The Cost Equation: Speed × Dollars

Every optimization decision in a data warehouse is a trade-off:

\[\text{Query Cost} = (\text{Data Scanned} \times \text{Cost per GB}) + (\text{Compute Time} \times \text{Compute Cost})\]

Examples:

  • BigQuery: $6.25 per TB scanned (+ $0.04 per compute second)
  • Snowflake: $1-4 per credit (1 credit ≈ 60 GB processed)
  • Databricks: $0.30-0.50 per DBU-hour

Optimizing queries directly reduces cost and improves speed.


Optimization Strategy: Column Selection (Columnar Storage)

The Problem: Row-Oriented Databases

-- Fact table (row-oriented OLTP)
CREATE TABLE fact_sales (
  sale_id INT,          -- 4 bytes
  customer_id INT,      -- 4 bytes
  product_id INT,       -- 4 bytes
  store_id INT,         -- 4 bytes
  amount DECIMAL,       -- 16 bytes
  quantity INT,         -- 4 bytes
  cost DECIMAL,         -- 16 bytes
  discount DECIMAL,     -- 16 bytes
  -- Total: ~64 bytes per row
);

-- ROW STORAGE: Like a spreadsheet row
| 1001 | 5432 | 789 | 2 | 99.99 | 1 | 50.00 | 5.00 |
| 1002 | 5433 | 790 | 2 | 149.99| 1 | 75.00 | 15.00|
| 1003 | 5434 | 791 | 2 | 199.99| 2 |100.00 | 20.00|

-- Query: What's total sales amount?
SELECT SUM(amount) FROM fact_sales;

-- Row-oriented: Must read ALL 8 columns (64 bytes) per row
-- 1,000,000 rows × 64 bytes = 64 MB to answer one question!

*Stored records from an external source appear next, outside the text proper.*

-- pv_equiv track=rewrite | github.com/Wil10w/Beginner-Library-3 | Dictionaries/TooManyNames2.py | name_lists
-- ===== SOURCE A (Python) =====
-- def name_lists(alistOfNames):
--
--     alist = []
--     b = ''
--
--     for i in alistOfNames:
--
--         b = i.split()
--         alist.append(b[0])
--
--         aDict = {}
--
--
--     for word in alist:
--         if word in aDict:
--             pass
--         else:
--             aDict[word] =[]
--
--     for i in aDict:
--         for j in alistOfNames:
--             if i in j:
--                 aDict[i].append(j)
--             else:
--                 pass
--     return aDict
-- ===== SOURCE B (Python) =====
-- def name_lists(alistOfNames):
--     # Substring-dictionary matching: instead of testing every key against every
--     # name, enumerate each name's substrings up to the longest key length and
--     # look them up in the key-indexed hash table; append once per matched key.
--     buckets = {}
--     for name in alistOfNames:
--         first = name.split()[0]
--         if first not in buckets:
--             buckets[first] = []
--     maxlen = 0
--     for k in buckets:
--         if maxlen < len(k):
--             maxlen = len(k)
--     for name in alistOfNames:
--         matched = set()
--         for p in range(len(name)):
--             for l in range(1, min(maxlen, len(name) - p) + 1):
--                 sub = name[p:p + l]
--                 if sub in buckets:
--                     matched.add(sub)
--         for key in matched:
--             buckets[key].append(name)
--     return buckets
-- ===== Notes on version B (the rewrite author's own statement) =====
-- stated objective: faster
-- what changed: B replaces A's per-key scan of the whole name list by substring-dictionary matching: for each name it enumerates the name's substrings of length 1..longest-key and looks each up in the hash table of first-name keys, then appends the name once to every matched bucket, so the cost no longer grows with the number of distinct keys.
import Mathlib
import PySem

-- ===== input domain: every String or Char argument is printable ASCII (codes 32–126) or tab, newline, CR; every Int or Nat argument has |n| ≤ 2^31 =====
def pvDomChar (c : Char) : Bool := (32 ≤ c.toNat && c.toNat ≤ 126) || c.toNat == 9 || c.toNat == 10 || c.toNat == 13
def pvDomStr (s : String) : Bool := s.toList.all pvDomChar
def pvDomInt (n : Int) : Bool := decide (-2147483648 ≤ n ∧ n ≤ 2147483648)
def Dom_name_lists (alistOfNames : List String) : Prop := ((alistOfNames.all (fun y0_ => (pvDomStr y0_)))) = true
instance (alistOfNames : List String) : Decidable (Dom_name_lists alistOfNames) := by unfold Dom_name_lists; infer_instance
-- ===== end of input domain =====

-- B replaces A's per-key scan of the name list by substring-dictionary matching
-- (each name's substrings up to the longest key length are looked up in the key table),
-- removing the dependence on the number of distinct keys; objective: faster (measured).


-- ===== PORT A =====
-- A: build alist of first tokens; dedup them into aDict with empty-list values; then for each key
-- scan the whole name list and append every name containing the key. b[0] on an empty split raises
-- IndexError in Python (excluded by Pre_); the port uses pyGetD with a default only to stay total.
-- Python's `for i in aDict` iterates while mutating only values, so the key list is a fixed snapshot.
def name_lists (alistOfNames : List String) : List (String × List String) :=
  let alist : List String :=
    alistOfNames.foldl (fun acc i => acc ++ [PySem.List.pyGetD (PySem.Str.split₀ i) 0 ""]) []
  let aDict : PySem.Dict String (List String) := PySem.Dict.empty
  let aDict := alist.foldl (fun d word => if d.contains word then d else d.insert word []) aDict
  let aDict := aDict.keys.foldl (fun d i =>
      alistOfNames.foldl (fun d j =>
        if PySem.Str.isIn i j then d.modify i [] (fun l => l ++ [j]) else d) d) aDict
  aDict.items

The Solution: Columnar Storage

COLUMNAR (Column-oriented) storage:

sale_id:    | 1001 | 1002 | 1003 | ... |  (4M bytes)
customer_id:| 5432 | 5433 | 5434 | ... |  (4M bytes)
product_id: | 789  | 790  | 791  | ... |  (4M bytes)
store_id:   | 2    | 2    | 2    | ... |  (4M bytes)
amount:     | 99.99| 149.99| 199.99| ...|  (16M bytes) ← Only read this!
quantity:   | 1    | 1    | 2    | ... |  (4M bytes)
cost:       | 50   | 75   | 100  | ... |  (16M bytes)
discount:   | 5    | 15   | 20   | ... |  (16M bytes)

Query: SUM(amount)
Columnar: Only read amount column (16 MB) — 4x smaller!

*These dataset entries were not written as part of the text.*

-- pv_equiv track=rewrite | github.com/Rhaegal222/Unical | Primo Anno/Fondamenti di Programmazione 1/EPLPAPS/Esercizi PDF/esercizio2v2.py | ricorsiva
-- ===== SOURCE A (Python) =====
-- def ricorsiva(numeri, i, pari, dispari):
--     if i >= len(numeri)-1:
--         return True
--     somma = numeri[i] + numeri[i+1]
--     if somma % 2 == 0 and dispari:
--         return False
--     elif somma % 2 != 0 and pari:
--         return False
--     return ricorsiva(numeri, i+1, not(pari), not(dispari))
-- ===== SOURCE B (Python) =====
-- def ricorsiva(numeri, i, pari, dispari):
--     n = len(numeri)
--     for j in range(i, n - 1):
--         somma = numeri[j] + numeri[j + 1]
--         even = somma % 2 == 0
--         if (j - i) % 2 == 0:
--             p, d = pari, dispari
--         else:
--             p, d = not pari, not dispari
--         if (even and d) or (not even and p):
--             return False
--     return True
-- ===== Notes on version B (the rewrite author's own statement) =====
-- stated objective: simpler
-- what changed: Replaces the tail recursion with its toggling flag pair by a single for-loop over range(i, n-1) that computes the expected flag at step j arithmetically from (j-i) % 2, removing the recursion and the flag mutation.
import Mathlib
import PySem

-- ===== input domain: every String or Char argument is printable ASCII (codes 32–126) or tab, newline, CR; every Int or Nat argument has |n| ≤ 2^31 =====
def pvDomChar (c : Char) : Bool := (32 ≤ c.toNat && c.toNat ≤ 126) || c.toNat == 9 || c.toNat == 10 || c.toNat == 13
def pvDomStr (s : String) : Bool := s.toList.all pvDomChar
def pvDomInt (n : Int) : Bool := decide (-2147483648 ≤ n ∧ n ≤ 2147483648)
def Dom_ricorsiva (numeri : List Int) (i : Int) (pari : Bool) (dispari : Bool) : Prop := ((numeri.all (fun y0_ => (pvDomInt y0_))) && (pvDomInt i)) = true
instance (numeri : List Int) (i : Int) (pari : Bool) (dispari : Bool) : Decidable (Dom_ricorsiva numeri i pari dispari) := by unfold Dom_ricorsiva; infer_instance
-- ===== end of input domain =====

-- B replaces A's tail recursion (with a toggling flag pair) by one loop over range(i, n-1)
-- that computes the expected flag at step j from (j-i) % 2; objective: simpler.

-- ===== PORT A =====
-- literal transliteration of A's recursion; the 'none' indexing branch is where Python
-- raises IndexError (excluded by Pre_ricorsiva)
def ricorsiva (numeri : List Int) (i : Int) (pari : Bool) (dispari : Bool) : Bool :=
  if _h : (numeri.length : Int) - 1 ≤ i then true
  else
    match PySem.List.pyGet? numeri i, PySem.List.pyGet? numeri (i + 1) with
    | some a, some b =>
      let somma := a + b
      if PySem.Int.mod somma 2 == 0 && dispari then false
      else if PySem.Int.mod somma 2 != 0 && pari then false
      else ricorsiva numeri (i + 1) (!pari) (!dispari)
    | _, _ => true
  termination_by ((numeri.length : Int) - 1 - i).toNat
  decreasing_by omega

-- ===== PORT B =====
-- transliteration of Source B's for-loop: .all over range(i, n-1), flag from (j-i) % 2
def ricorsiva_alt (numeri : List Int) (i : Int) (pari : Bool) (dispari : Bool) : Bool :=
  (PySem.List.pyRange i ((numeri.length : Int) - 1) 1).all (fun j =>
    let somma := PySem.List.pyGetD numeri j 0 + PySem.List.pyGetD numeri (j + 1) 0
    let even := PySem.Int.mod somma 2 == 0
    let p := if PySem.Int.mod (j - i) 2 == 0 then pari else !pari
    let d := if PySem.Int.mod (j - i) 2 == 0 then dispari else !dispari
    !((even && d) || (!even && p)))

-- ===== PRECONDITION & SPEC =====
-- Pre_ excludes exactly the inputs where Python A raises IndexError: a start index below
-- -len(numeri) that is still left of len-1 (B raises there too).
def Pre_ricorsiva (numeri : List Int) (i : Int) (pari : Bool) (dispari : Bool) : Prop :=
  (numeri.length : Int) - 1 ≤ i ∨ -(numeri.length : Int) ≤ i
instance (numeri : List Int) (i : Int) (pari : Bool) (dispari : Bool) : Decidable (Pre_ricorsiva numeri i pari dispari) := by unfold Pre_ricorsiva; infer_instance

def pvWitness_ricorsiva : List Int × Int × Bool × Bool := ([1, 2, 3, 4], 0, true, false)

def Spec_ricorsiva (numeri : List Int) (i : Int) (pari : Bool) (dispari : Bool) (out : Bool) : Prop := out = ricorsiva_alt numeri i pari dispari
instance (numeri : List Int) (i : Int) (pari : Bool) (dispari : Bool) (out : Bool) : Decidable (Spec_ricorsiva numeri i pari dispari out) := by unfold Spec_ricorsiva; infer_instance

-- ===== CLAIM (what is proved, stated in full; the proofs are below) =====
def Claim_equal_ricorsiva : Prop := ∀ (numeri : List Int) (i : Int) (pari : Bool) (dispari : Bool), Dom_ricorsiva numeri i pari dispari → Pre_ricorsiva numeri i pari dispari → Spec_ricorsiva numeri i pari dispari (ricorsiva numeri i pari dispari)

-- ===== LEMMAS AND PROOFS =====

-- an in-range python index yields 'some', with the value pyGetD reads
lemma pyGet?_some_of_inRange (xs : List Int) (i : Int) (h : PySem.Raise.InRange xs.length i) :
    PySem.List.pyGet? xs i = some (PySem.List.pyGetD xs i 0) := by
  have h' : -(xs.length : Int) ≤ i ∧ i < xs.length := by
    simpa [PySem.Raise.InRange] using h
  simp only [PySem.List.pyGetD, PySem.List.pyGet?, PySem.List.pyIdx?]
  split_ifs with h1 h2 h3
  · simp [List.getElem?_eq_getElem (show i.toNat < xs.length by omega)]
  · omega
  · simp [List.getElem?_eq_getElem (show xs.length - (-i).toNat < xs.length by omega)]
  · omega

-- the alt's per-step flag for start i+1 with flipped flags equals the one for start i
lemma alt_shift (numeri : List Int) (i : Int) (pari dispari : Bool) :
    ricorsiva_alt numeri (i + 1) (!pari) (!dispari) =
    (PySem.List.pyRange (i + 1) ((numeri.length : Int) - 1) 1).all (fun j =>
      let somma := PySem.List.pyGetD numeri j 0 + PySem.List.pyGetD numeri (j + 1) 0
      let even := PySem.Int.mod somma 2 == 0
      let p := if PySem.Int.mod (j - i) 2 == 0 then pari else !pari
      let d := if PySem.Int.mod (j - i) 2 == 0 then dispari else !dispari
      !((even && d) || (!even && p))) := by
  unfold ricorsiva_alt
  refine List.all_congr rfl (fun j => ?_)
  by_cases h : (2:Int) ∣ (j - i)
  · have h' : ¬ (2:Int) ∣ (j - (i + 1)) := by omega
    simp [h, h']
  · have h' : (2:Int) ∣ (j - (i + 1)) := by omega
    simp [h, h']

lemma main_lemma (k : Nat) : ∀ (numeri : List Int) (i : Int) (pari dispari : Bool),
    ((numeri.length : Int) - 1 - i).toNat = k →
    Pre_ricorsiva numeri i pari dispari →
    ricorsiva numeri i pari dispari = ricorsiva_alt numeri i pari dispari := by
  induction k with
  | zero =>
    intro numeri i pari dispari hk _
    have hge : (numeri.length : Int) - 1 ≤ i := by omega
    rw [ricorsiva, ricorsiva_alt, PySem.List.pyRange_one_eq_nil (by omega)]
    simp [hge]
  | succ k ih =>
    intro numeri i pari dispari hk hpre
    have hlt : i < (numeri.length : Int) - 1 := by omega
    have hi : -(numeri.length : Int) ≤ i := by
      rcases hpre with h | h
      · omega
      · exact h
    have ha := pyGet?_some_of_inRange numeri i (by unfold PySem.Raise.InRange; omega)
    have hb := pyGet?_some_of_inRange numeri (i + 1) (by unfold PySem.Raise.InRange; omega)
    have hrec : ricorsiva numeri (i + 1) (!pari) (!dispari) =
        ricorsiva_alt numeri (i + 1) (!pari) (!dispari) :=
      ih numeri (i + 1) (!pari) (!dispari) (by omega) (Or.inr (by omega))
    rw [ricorsiva]
    simp only [ha, hb, dif_neg (show ¬ ((numeri.length : Int) - 1 ≤ i) by omega)]
    rw [ricorsiva_alt, PySem.List.pyRange_one_cons hlt, List.all_cons, ← alt_shift, hrec]
    have hzero : (PySem.Int.mod (i - i) 2 == 0) = true := by
      rw [sub_self]; decide
    simp only [hzero, if_true]
    by_cases hd : (2:Int) ∣ (PySem.List.pyGetD numeri i 0 + PySem.List.pyGetD numeri (i + 1) 0) <;>
      cases pari <;> cases dispari <;>
      simp [hd, bne]

-- ===== VERDICT (by name: the statement is the Claim_ definition above) =====
theorem ricorsiva_spec : Claim_equal_ricorsiva := by
  intro numeri i pari dispari _ hpre
  unfold Spec_ricorsiva
  exact main_lemma _ numeri i pari dispari rfl hpre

Compression: Why Columnar is Much Smaller

Columns are highly repetitive (e.g., store_id = 2 for 100K rows):

Row-oriented: 100,000 × 64 bytes = 6.4 MB (can't compress much)
Columnar: 
  - amount (only floats): 100,000 × 8 bytes = 800 KB → 200KB (80% compressed)
  - store_id (integers 1-10): 100,000 integers → 1MB compressed (90% ratio)
  - Total: ~10x compression vs. uncompressed

Result: 6.4 MB → 0.64 MB (10x smaller!)

BigQuery uses: Dremel (columnar) → 10-100x compression
Snowflake uses: Parquet (columnar) → 5-20x compression
Databricks uses: Delta format (columnar Parquet) → 5-20x compression


Optimization Strategy 2: Partitioning (Divide & Conquer)

Without Partitioning

CREATE TABLE gold.fact_sales (
  sale_id INT,
  sale_date DATE,
  customer_id INT,
  amount DECIMAL,
  ...
);

-- Query: Sales for date range (common case)
SELECT SUM(amount) FROM gold.fact_sales
WHERE sale_date BETWEEN '2024-01-01' AND '2024-03-31';

-- Without partitioning: Must scan entire table (1 billion rows)
-- With partitioning, below:

With Partition Pruning

-- BigQuery: Automatically partitions by date
CREATE TABLE gold.fact_sales
PARTITION BY DATE(sale_date)
AS SELECT ...;

-- Query: Scans only 3 months of data (not 5 years)
SELECT SUM(amount) FROM gold.fact_sales
WHERE sale_date BETWEEN '2024-01-01' AND '2024-03-31';

-- Partition pruning: Query engine skips unneeded partitions
-- 5 years total = 1,800 days × 1M rows/day = 1.8B rows
-- 3 months = 90 days × 1M rows/day = 90M rows
-- 20x reduction in data scanned!

Partitioning Strategies

Strategy Pros Cons
Date ✅ Natural for time-series data, partition pruning easy ❌ Uneven (Feb vs. Jan)
Range (e.g., age 0-18, 19-35) ✅ Even distribution ❌ Less natural, queries need rewriting
Hash ✅ Even distribution ❌ Loses temporal locality
List (e.g., country codes) ✅ Natural for categorical ❌ Many partitions (metadata overhead)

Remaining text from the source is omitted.